А с Викой Сергей Павлович подружился совсем по-особому. Ему одному девочка поверяла свои сердечные тайны. Чтобы побыть наедине, без тетушек, они шли куда-нибудь в ресторан (это у них называлось «прожигать жизнь»). Впрочем, прожигали более чем скромно. Вика терпеть не могла лишних расходов, заказывала какие-нибудь сосиски с картофельным пюре, бутылку фруктовой воды, иногда — пирожное. Сидели долго, невзирая на гневные взгляды официанток. Под звуки ресторанной разухабистой музыки, под шарканье ног танцующих так хорошо говорилось! Вика ощипывала рукава своего платьица (все на ней, многократно стиранное, всегда выглядело тесновато и маловато, словно она его донашивала после младшей сестры). Закуривала папиросу и, сделав пару затяжек, сминала в пепельнице — все это нервными, куда-то летящими движениями...
Однажды, вернувшись из ресторана, она нехотя попросила:
— Тетя Вера, сшейте мне, так и быть, новое платье.
— Да ну?!
— Это я не для себя, — свирепо пояснила Вика, — а для дяди Сережи, чтобы ему не стыдно было ходить с такой замарашкой.
— Ты не замарашка, ты Золушка, — сказала Маргарита Антоновна, — и вот увидишь, случится чудо, добрая фея пришлет за тобой карету из тыквы, запряженную шестеркой...
— Мышей, — перебила Вика, — которые так мышами и останутся.
...Платье было сшито, и очень удачное — васильковое, со звездным узором, и Вика была в нем такая красивая, что даже сама на себя в зеркале не сердилась...
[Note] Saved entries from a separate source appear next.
-- pv_equiv track=rewrite | github.com/mapzimus/mapzimus-board | profile_kaggle_new.py | detect_geo_columns
-- ===== SOURCE A (Python) =====
-- GEO_KEYWORDS = ['state','county','country','city','region','province','lat','lon',
--     'latitude','longitude','fips','zip','zipcode','postal','iso','geo','location',
--     'place','address','district','territory','continent','municipality','metro',
--     'coordinates','geometry','nation','capital','code_state','state_code',
--     'country_code','iso3','iso2','admin','subdivision']
--
-- def detect_geo_columns(columns):
--     """Flag columns that look geographic."""
--     geo = []
--     for c in columns:
--         cl = c.lower().strip()
--         for kw in GEO_KEYWORDS:
--             if kw in cl:
--                 geo.append(c)
--                 break
--     return geo
-- ===== SOURCE B (Python) =====
-- GEO_KEYWORDS = ['state','county','country','city','region','province','lat','lon',
--     'latitude','longitude','fips','zip','zipcode','postal','iso','geo','location',
--     'place','address','district','territory','continent','municipality','metro',
--     'coordinates','geometry','nation','capital','code_state','state_code',
--     'country_code','iso3','iso2','admin','subdivision']
--
--
-- def _has_geo(s):
--     # position-major scan: walk the suffixes of s once, testing whether any
--     # keyword STARTS at the current position (instead of one substring search
--     # per keyword as in A)
--     while s:
--         for kw in GEO_KEYWORDS:
--             if s.startswith(kw):
--                 return True
--         s = s[1:]
--     return False
--
--
-- def detect_geo_columns(columns):
--     """Flag columns that look geographic."""
--     return [c for c in columns if _has_geo(c.lower().strip())]
-- ===== Notes on version B (the rewrite author's own statement) =====
-- stated objective: alternative
-- what changed: B replaces A's append-accumulator loop with a keyword-major inner substring search per column by a filter comprehension whose predicate scans each lowered/stripped name position-major once, testing at every suffix whether any keyword starts there (startswith), as a regex alternation engine would.
import Mathlib
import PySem

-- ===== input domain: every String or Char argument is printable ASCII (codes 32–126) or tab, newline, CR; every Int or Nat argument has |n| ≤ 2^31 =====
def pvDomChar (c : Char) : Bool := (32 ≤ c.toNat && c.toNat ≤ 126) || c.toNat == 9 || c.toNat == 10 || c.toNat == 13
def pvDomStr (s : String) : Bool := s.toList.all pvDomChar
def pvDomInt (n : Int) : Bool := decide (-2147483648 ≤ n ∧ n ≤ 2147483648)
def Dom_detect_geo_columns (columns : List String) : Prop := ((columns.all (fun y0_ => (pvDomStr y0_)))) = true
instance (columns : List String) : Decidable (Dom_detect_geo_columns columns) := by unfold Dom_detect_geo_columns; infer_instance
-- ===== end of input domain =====

-- B flags geo columns by a single position-major suffix scan (startswith at each
-- position) inside a filter comprehension, instead of A's keyword-major substring
-- loop with break and an append accumulator; same return value, no speed claim.

-- ===== PORT A =====
-- Module constant GEO_KEYWORDS (shared by both ports, as in the Python module).
def pvGeoKeywords : List String := ["state","county","country","city","region","province","lat","lon",
    "latitude","longitude","fips","zip","zipcode","postal","iso","geo","location",
    "place","address","district","territory","continent","municipality","metro",
    "coordinates","geometry","nation","capital","code_state","state_code",
    "country_code","iso3","iso2","admin","subdivision"]

-- A: for each column, inner loop over keywords with break on first substring hit
-- (the break-on-first-match loop is the short-circuit `any`); append to geo.
def detect_geo_columns (columns : List String) : List String :=
  columns.foldl (fun geo c =>
    let cl := PySem.Str.strip (PySem.Str.lower c)
    if pvGeoKeywords.any (fun kw => PySem.Str.isIn kw cl) then geo ++ [c] else geo) []

-- ===== PORT B =====
-- B's `_has_geo`: while s: test each keyword with startswith at the current
-- position, then s = s[1:] — structural recursion on the character list
-- (s[1:] is the tail; s.startswith(kw) is PySem.Chars.startswith).
def pvHasGeo : List Char → Bool
  | [] => false
  | c :: rest =>
      pvGeoKeywords.any (fun kw => PySem.Chars.startswith (c :: rest) kw.toList) || pvHasGeo rest

def detect_geo_columns_alt (columns : List String) : List String :=
  columns.filter (fun c => pvHasGeo (PySem.Str.strip (PySem.Str.lower c)).toList)

-- ===== PRECONDITION & SPEC =====
def Spec_detect_geo_columns (columns : List String) (out : List String) : Prop := out = detect_geo_columns_alt columns
instance (columns : List String) (out : List String) : Decidable (Spec_detect_geo_columns columns out) := by unfold Spec_detect_geo_columns; infer_instance

-- ===== CLAIM (what is proved, stated in full; the proofs are below) =====
def Claim_equal_detect_geo_columns : Prop := ∀ (columns : List String), Dom_detect_geo_columns columns → Spec_detect_geo_columns columns (detect_geo_columns columns)

-- ===== LEMMAS AND PROOFS =====

lemma pvGeoKeywords_ne_nil : ∀ kw ∈ pvGeoKeywords, kw.toList ≠ [] := by decide

lemma pvHasGeo_iff (s : List Char) :
    pvHasGeo s = true ↔ ∃ kw ∈ pvGeoKeywords, ∃ j, kw.toList <+: s.drop j := by
  induction s with
  | nil =>
      simp only [pvHasGeo, List.drop_nil]
      constructor
      · intro h; exact absurd h (by simp)
      · rintro ⟨kw, hkw, j, hpre⟩
        exact absurd (List.prefix_nil.mp hpre) (pvGeoKeywords_ne_nil kw hkw)
  | cons c rest ih =>
      simp only [pvHasGeo, Bool.or_eq_true, List.any_eq_true, PySem.Chars.startswith_iff, ih]
      constructor
      · rintro (⟨kw, hkw, hpre⟩ | ⟨kw, hkw, j, hpre⟩)
        · exact ⟨kw, hkw, 0, hpre⟩
        · exact ⟨kw, hkw, j + 1, by simpa using hpre⟩
      · rintro ⟨kw, hkw, j, hpre⟩
        cases j with
        | zero => exact Or.inl ⟨kw, hkw, hpre⟩
        | succ j => exact Or.inr ⟨kw, hkw, j, by simpa using hpre⟩

lemma pvAny_isIn_eq_hasGeo (cl : List Char) :
    pvGeoKeywords.any (fun kw => PySem.Chars.isIn kw.toList cl) = pvHasGeo cl := by
  rcases h : pvHasGeo cl with _ | _
  · simp only [List.any_eq_false]
    intro kw hkw
    rw [Bool.not_eq_true, PySem.Chars.isIn_eq_false_iff]
    intro hinf
    have : pvHasGeo cl = true := by
      rw [pvHasGeo_iff]
      exact ⟨kw, hkw, (PySem.Chars.exists_prefix_drop_iff_isIn kw.toList cl).mpr
        ((PySem.Chars.isIn_iff_infix kw.toList cl).mpr hinf)⟩
    simp [this] at h
  · rw [List.any_eq_true]
    obtain ⟨kw, hkw, j, hpre⟩ := (pvHasGeo_iff cl).mp h
    refine ⟨kw, hkw, ?_⟩
    exact (PySem.Chars.exists_prefix_drop_iff_isIn kw.toList cl).mp ⟨j, hpre⟩

-- ===== VERDICT (by name: the statement is the Claim_ definition above) =====
theorem detect_geo_columns_spec : Claim_equal_detect_geo_columns := by
  intro columns _
  unfold Spec_detect_geo_columns detect_geo_columns detect_geo_columns_alt
  rw [PySem.List.foldl_append_if_eq_filter]
  simp only [List.nil_append]
  apply List.filter_congr
  intro c _
  simpa using pvAny_isIn_eq_hasGeo (PySem.Str.strip (PySem.Str.lower c)).toList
Приезды Сергея Павловича были всегда праздниками в доме. Увы, они быстро кончались. Со своей всегдашней привычкой всюду видеть светлые точки, Вера и здесь ухитрялась себя утешать: «Праздники тем и хороши, что редки. А кто знает, сумели бы мы их сохранить, если бы всегда жили вместе? И в конце концов, я сама себе выбрала такую, как говорится, личную жизнь...»
И еще у них бывали праздники... Раз в году, в свой очередной отпуск, обычно зимой (мертвый сезон в гостинице), Вера сама приезжала в Москву. Останавливалась она не у сестры Жени (та с годами стала ханжой и Вериного поведения не одобряла), а у своей давней приятельницы, генеральши Ивлевой, сыновья которой, Пека и Зюзя, ходили у Веры в приемных племянниках. Марья Ивановна, слава богу, не изменилась, только еще пуще растолстела и трагически это переживала («Знаешь, Вера, в одной английской книге сказано, что в каждом толстом человеке сидит тонкий и плачет!»). Верина беспечная жизнерадостность ее восхищала и поздний роман — тоже («А я-то, дура, всю жизнь ухлопала на этих оболтусов!»).